- Given data:

····················

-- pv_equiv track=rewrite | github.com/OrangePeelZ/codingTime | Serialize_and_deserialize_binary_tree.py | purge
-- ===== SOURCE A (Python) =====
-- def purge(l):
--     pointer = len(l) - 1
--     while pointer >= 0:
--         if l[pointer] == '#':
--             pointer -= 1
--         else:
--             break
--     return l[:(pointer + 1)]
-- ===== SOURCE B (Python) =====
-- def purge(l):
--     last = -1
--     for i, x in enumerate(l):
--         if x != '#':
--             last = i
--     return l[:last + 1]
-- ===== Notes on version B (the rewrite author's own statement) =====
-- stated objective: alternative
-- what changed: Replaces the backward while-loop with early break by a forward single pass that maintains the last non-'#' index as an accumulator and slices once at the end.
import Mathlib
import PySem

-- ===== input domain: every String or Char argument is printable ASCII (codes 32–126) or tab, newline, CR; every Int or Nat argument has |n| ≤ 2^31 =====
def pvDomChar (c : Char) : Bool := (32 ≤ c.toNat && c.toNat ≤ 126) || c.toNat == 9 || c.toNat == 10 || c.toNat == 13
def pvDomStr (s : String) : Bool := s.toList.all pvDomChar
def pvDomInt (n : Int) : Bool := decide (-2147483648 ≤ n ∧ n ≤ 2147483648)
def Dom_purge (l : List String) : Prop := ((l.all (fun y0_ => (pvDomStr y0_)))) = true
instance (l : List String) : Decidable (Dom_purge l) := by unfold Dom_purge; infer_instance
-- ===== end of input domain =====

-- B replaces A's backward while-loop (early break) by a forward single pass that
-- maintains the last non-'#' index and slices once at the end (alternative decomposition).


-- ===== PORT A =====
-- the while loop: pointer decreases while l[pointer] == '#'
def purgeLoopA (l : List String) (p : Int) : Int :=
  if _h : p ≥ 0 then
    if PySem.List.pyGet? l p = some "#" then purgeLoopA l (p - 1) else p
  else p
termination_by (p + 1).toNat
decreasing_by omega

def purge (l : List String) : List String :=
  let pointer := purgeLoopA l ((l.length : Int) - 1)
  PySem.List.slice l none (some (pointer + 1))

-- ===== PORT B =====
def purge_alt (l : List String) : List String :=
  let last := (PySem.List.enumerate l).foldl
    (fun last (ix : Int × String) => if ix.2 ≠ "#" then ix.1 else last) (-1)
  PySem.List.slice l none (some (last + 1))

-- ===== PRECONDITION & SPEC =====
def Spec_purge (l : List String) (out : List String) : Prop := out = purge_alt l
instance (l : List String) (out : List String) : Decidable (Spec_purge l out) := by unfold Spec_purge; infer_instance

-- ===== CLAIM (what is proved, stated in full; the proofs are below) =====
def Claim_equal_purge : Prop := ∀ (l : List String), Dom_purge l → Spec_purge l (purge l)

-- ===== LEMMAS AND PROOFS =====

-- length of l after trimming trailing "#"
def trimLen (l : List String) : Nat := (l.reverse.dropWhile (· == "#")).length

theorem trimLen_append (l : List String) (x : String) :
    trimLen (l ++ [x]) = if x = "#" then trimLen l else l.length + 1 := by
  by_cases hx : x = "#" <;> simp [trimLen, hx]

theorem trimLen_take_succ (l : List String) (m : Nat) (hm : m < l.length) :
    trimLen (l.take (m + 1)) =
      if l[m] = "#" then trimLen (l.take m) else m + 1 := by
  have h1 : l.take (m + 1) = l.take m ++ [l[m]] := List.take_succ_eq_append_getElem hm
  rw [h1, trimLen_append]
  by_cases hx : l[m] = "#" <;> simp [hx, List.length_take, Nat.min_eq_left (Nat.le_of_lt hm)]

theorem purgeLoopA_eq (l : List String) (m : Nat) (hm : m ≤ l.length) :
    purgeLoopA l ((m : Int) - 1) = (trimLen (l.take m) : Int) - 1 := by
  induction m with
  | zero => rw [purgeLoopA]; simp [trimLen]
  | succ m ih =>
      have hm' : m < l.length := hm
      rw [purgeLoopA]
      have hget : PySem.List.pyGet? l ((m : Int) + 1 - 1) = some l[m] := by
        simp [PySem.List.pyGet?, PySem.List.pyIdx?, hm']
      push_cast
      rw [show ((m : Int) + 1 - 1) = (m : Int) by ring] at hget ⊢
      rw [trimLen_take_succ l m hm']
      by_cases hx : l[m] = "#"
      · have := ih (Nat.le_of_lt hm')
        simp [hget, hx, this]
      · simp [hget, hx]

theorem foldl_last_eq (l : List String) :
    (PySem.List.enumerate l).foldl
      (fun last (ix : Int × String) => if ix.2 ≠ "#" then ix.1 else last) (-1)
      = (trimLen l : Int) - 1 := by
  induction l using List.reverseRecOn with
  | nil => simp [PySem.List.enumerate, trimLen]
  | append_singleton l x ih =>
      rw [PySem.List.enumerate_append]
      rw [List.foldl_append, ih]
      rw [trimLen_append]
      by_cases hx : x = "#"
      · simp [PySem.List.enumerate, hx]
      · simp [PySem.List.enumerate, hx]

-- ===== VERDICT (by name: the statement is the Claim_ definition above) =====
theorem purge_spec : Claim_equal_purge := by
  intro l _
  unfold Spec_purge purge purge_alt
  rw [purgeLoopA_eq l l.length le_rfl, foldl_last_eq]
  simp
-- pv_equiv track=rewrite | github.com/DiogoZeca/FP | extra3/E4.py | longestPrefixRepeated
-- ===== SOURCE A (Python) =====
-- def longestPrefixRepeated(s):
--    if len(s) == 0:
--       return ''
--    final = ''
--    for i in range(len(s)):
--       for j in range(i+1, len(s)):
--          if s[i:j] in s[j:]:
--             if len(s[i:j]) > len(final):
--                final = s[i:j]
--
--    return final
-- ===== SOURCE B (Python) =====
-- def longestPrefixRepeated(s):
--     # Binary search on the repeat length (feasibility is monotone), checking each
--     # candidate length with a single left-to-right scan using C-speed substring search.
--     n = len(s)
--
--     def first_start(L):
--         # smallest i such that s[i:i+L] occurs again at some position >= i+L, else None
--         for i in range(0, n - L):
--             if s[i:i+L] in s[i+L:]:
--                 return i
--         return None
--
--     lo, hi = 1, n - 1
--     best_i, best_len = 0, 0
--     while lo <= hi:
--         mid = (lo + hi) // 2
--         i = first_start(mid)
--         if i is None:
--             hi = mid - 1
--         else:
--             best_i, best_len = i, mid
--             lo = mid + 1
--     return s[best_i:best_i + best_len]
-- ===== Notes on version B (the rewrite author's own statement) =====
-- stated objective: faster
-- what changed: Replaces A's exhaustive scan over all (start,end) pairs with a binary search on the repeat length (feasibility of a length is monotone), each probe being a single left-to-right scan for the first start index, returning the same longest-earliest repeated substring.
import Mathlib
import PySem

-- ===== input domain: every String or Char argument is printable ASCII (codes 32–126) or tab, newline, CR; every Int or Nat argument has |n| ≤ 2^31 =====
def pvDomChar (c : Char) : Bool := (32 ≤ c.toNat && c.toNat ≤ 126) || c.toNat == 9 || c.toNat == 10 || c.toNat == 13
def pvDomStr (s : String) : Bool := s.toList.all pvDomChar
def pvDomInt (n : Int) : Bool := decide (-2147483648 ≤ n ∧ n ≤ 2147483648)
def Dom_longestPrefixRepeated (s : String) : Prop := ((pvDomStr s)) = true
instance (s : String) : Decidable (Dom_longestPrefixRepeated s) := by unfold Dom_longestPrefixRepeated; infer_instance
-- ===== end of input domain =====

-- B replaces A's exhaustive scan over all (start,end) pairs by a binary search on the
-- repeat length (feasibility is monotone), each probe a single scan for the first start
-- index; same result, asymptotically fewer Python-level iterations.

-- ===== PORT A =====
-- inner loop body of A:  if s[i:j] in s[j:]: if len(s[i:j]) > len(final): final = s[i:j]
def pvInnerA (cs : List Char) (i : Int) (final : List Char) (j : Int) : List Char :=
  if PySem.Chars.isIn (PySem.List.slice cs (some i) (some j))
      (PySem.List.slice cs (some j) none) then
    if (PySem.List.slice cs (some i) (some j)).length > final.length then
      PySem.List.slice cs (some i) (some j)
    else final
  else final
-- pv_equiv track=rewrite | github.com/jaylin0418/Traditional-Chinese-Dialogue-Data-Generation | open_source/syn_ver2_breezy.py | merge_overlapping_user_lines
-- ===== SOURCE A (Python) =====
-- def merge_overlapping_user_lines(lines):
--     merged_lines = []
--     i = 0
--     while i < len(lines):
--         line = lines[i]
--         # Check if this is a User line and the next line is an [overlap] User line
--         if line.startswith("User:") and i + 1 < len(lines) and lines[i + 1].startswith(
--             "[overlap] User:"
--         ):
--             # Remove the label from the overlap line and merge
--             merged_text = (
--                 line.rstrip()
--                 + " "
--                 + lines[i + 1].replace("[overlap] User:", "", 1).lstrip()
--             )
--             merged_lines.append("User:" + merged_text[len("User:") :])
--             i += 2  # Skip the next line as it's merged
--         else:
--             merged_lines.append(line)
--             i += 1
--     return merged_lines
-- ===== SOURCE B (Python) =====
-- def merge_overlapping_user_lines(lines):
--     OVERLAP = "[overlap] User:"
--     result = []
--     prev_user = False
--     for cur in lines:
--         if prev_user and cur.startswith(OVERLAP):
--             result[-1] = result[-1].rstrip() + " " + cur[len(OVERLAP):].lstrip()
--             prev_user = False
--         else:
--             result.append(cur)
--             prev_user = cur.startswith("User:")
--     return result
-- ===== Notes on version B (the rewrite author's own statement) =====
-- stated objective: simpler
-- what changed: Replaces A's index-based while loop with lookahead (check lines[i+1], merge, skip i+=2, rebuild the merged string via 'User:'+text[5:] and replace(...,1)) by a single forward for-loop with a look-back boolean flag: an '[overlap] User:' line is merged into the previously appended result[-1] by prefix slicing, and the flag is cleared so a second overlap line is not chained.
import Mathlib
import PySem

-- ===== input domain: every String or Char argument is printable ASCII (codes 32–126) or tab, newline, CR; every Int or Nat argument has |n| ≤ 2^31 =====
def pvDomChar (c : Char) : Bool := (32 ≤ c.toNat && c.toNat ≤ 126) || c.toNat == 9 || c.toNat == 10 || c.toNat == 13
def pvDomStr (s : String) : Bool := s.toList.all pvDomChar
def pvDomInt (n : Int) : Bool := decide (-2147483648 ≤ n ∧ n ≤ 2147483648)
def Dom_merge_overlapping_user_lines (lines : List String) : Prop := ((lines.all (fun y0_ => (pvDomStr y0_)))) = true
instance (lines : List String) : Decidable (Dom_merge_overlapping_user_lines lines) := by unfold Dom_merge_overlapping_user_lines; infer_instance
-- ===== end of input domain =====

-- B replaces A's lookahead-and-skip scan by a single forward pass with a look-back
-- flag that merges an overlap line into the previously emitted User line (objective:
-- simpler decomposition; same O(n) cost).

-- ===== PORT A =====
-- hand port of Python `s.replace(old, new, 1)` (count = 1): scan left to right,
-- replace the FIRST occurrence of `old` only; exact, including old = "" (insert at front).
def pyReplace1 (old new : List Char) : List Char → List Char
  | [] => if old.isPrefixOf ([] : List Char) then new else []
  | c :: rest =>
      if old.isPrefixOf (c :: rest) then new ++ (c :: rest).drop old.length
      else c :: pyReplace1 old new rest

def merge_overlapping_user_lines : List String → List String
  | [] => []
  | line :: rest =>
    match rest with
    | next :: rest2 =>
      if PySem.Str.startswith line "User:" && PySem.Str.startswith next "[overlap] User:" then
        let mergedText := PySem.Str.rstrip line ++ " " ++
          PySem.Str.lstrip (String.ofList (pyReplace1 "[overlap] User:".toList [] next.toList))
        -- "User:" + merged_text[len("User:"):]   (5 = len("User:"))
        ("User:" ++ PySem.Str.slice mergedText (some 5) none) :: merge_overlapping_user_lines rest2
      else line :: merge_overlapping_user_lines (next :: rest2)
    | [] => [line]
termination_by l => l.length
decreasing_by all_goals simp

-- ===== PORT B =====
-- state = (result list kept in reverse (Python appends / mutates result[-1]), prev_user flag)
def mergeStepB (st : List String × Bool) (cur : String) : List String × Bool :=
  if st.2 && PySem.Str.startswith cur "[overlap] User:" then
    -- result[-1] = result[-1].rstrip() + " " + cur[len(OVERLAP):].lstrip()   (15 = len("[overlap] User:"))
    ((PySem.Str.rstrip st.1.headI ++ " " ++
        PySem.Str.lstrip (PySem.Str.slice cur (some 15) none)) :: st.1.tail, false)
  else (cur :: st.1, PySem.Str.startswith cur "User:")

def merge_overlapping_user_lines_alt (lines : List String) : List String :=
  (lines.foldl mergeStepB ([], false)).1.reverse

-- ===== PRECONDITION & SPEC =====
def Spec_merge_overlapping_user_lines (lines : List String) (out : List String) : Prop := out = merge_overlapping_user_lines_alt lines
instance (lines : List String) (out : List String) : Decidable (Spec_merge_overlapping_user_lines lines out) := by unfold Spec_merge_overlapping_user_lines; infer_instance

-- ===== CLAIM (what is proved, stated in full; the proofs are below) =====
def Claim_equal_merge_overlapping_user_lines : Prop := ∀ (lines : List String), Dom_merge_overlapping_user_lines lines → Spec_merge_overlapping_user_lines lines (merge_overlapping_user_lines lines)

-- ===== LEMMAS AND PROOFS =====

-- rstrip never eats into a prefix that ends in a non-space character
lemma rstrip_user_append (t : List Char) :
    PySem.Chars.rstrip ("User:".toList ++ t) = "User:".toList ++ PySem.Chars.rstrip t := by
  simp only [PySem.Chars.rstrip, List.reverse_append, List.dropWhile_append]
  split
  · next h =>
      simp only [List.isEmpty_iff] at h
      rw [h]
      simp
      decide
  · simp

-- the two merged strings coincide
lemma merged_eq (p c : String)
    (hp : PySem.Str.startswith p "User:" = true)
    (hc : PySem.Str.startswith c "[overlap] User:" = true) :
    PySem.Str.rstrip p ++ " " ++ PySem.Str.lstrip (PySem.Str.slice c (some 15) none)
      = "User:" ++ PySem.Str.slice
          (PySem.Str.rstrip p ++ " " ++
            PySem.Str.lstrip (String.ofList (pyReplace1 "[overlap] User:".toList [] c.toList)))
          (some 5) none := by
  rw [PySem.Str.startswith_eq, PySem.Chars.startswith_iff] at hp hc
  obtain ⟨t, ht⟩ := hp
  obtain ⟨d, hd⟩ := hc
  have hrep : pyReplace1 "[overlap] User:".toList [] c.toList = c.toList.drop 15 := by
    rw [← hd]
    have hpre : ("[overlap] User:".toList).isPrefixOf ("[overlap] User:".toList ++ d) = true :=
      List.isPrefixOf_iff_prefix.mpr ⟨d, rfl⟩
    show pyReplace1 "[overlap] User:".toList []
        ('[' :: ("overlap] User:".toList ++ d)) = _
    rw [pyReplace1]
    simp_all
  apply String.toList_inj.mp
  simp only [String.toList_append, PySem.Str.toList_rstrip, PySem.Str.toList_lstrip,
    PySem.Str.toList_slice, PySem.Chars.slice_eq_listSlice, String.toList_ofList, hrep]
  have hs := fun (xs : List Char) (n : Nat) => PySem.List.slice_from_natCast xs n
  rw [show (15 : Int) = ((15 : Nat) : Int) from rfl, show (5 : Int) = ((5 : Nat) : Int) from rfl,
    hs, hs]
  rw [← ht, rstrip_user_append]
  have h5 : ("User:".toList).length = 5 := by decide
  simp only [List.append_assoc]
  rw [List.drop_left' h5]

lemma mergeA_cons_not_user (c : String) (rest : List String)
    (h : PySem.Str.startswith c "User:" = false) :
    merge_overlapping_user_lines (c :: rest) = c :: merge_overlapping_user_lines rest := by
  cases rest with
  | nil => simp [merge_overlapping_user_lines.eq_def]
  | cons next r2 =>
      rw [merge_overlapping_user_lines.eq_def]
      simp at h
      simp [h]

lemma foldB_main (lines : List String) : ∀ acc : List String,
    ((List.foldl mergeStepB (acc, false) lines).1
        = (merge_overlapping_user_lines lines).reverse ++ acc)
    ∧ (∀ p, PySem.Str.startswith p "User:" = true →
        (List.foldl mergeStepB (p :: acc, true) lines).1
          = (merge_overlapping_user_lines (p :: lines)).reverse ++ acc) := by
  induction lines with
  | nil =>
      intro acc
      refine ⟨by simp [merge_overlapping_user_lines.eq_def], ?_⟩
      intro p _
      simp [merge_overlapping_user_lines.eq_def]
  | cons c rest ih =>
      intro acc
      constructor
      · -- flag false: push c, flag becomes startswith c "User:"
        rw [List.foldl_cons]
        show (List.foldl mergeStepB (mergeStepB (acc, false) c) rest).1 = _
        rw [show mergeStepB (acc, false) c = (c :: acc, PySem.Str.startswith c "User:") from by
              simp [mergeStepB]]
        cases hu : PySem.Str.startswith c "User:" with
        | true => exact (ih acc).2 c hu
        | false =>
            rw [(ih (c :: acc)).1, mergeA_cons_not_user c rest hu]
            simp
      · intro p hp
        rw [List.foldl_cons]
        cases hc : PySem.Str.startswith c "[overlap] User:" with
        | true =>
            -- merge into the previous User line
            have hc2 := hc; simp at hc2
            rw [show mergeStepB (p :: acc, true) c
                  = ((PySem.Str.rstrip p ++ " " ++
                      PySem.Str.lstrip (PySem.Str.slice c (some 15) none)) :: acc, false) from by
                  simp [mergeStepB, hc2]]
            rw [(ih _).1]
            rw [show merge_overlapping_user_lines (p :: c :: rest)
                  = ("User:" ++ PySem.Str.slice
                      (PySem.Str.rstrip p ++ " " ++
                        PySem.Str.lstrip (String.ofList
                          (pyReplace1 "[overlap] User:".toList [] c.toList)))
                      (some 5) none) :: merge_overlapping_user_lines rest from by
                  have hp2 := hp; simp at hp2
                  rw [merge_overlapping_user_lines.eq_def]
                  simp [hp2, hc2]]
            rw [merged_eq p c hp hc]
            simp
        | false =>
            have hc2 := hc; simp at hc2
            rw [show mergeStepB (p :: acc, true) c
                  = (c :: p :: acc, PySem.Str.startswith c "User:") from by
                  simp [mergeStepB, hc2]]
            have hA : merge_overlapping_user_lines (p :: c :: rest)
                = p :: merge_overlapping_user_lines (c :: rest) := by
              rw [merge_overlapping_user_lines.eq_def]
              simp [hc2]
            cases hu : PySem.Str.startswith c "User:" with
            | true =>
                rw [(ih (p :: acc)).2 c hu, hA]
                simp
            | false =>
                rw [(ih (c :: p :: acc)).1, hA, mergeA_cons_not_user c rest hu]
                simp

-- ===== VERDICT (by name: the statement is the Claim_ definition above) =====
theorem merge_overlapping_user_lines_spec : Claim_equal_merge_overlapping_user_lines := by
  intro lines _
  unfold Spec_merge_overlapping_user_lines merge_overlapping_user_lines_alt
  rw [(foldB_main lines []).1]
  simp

····················

Make a list of all lines in the data that contain "this".

        simp [hget, hx, this]
--         # Check if this is a User line and the next line is an [overlap] User line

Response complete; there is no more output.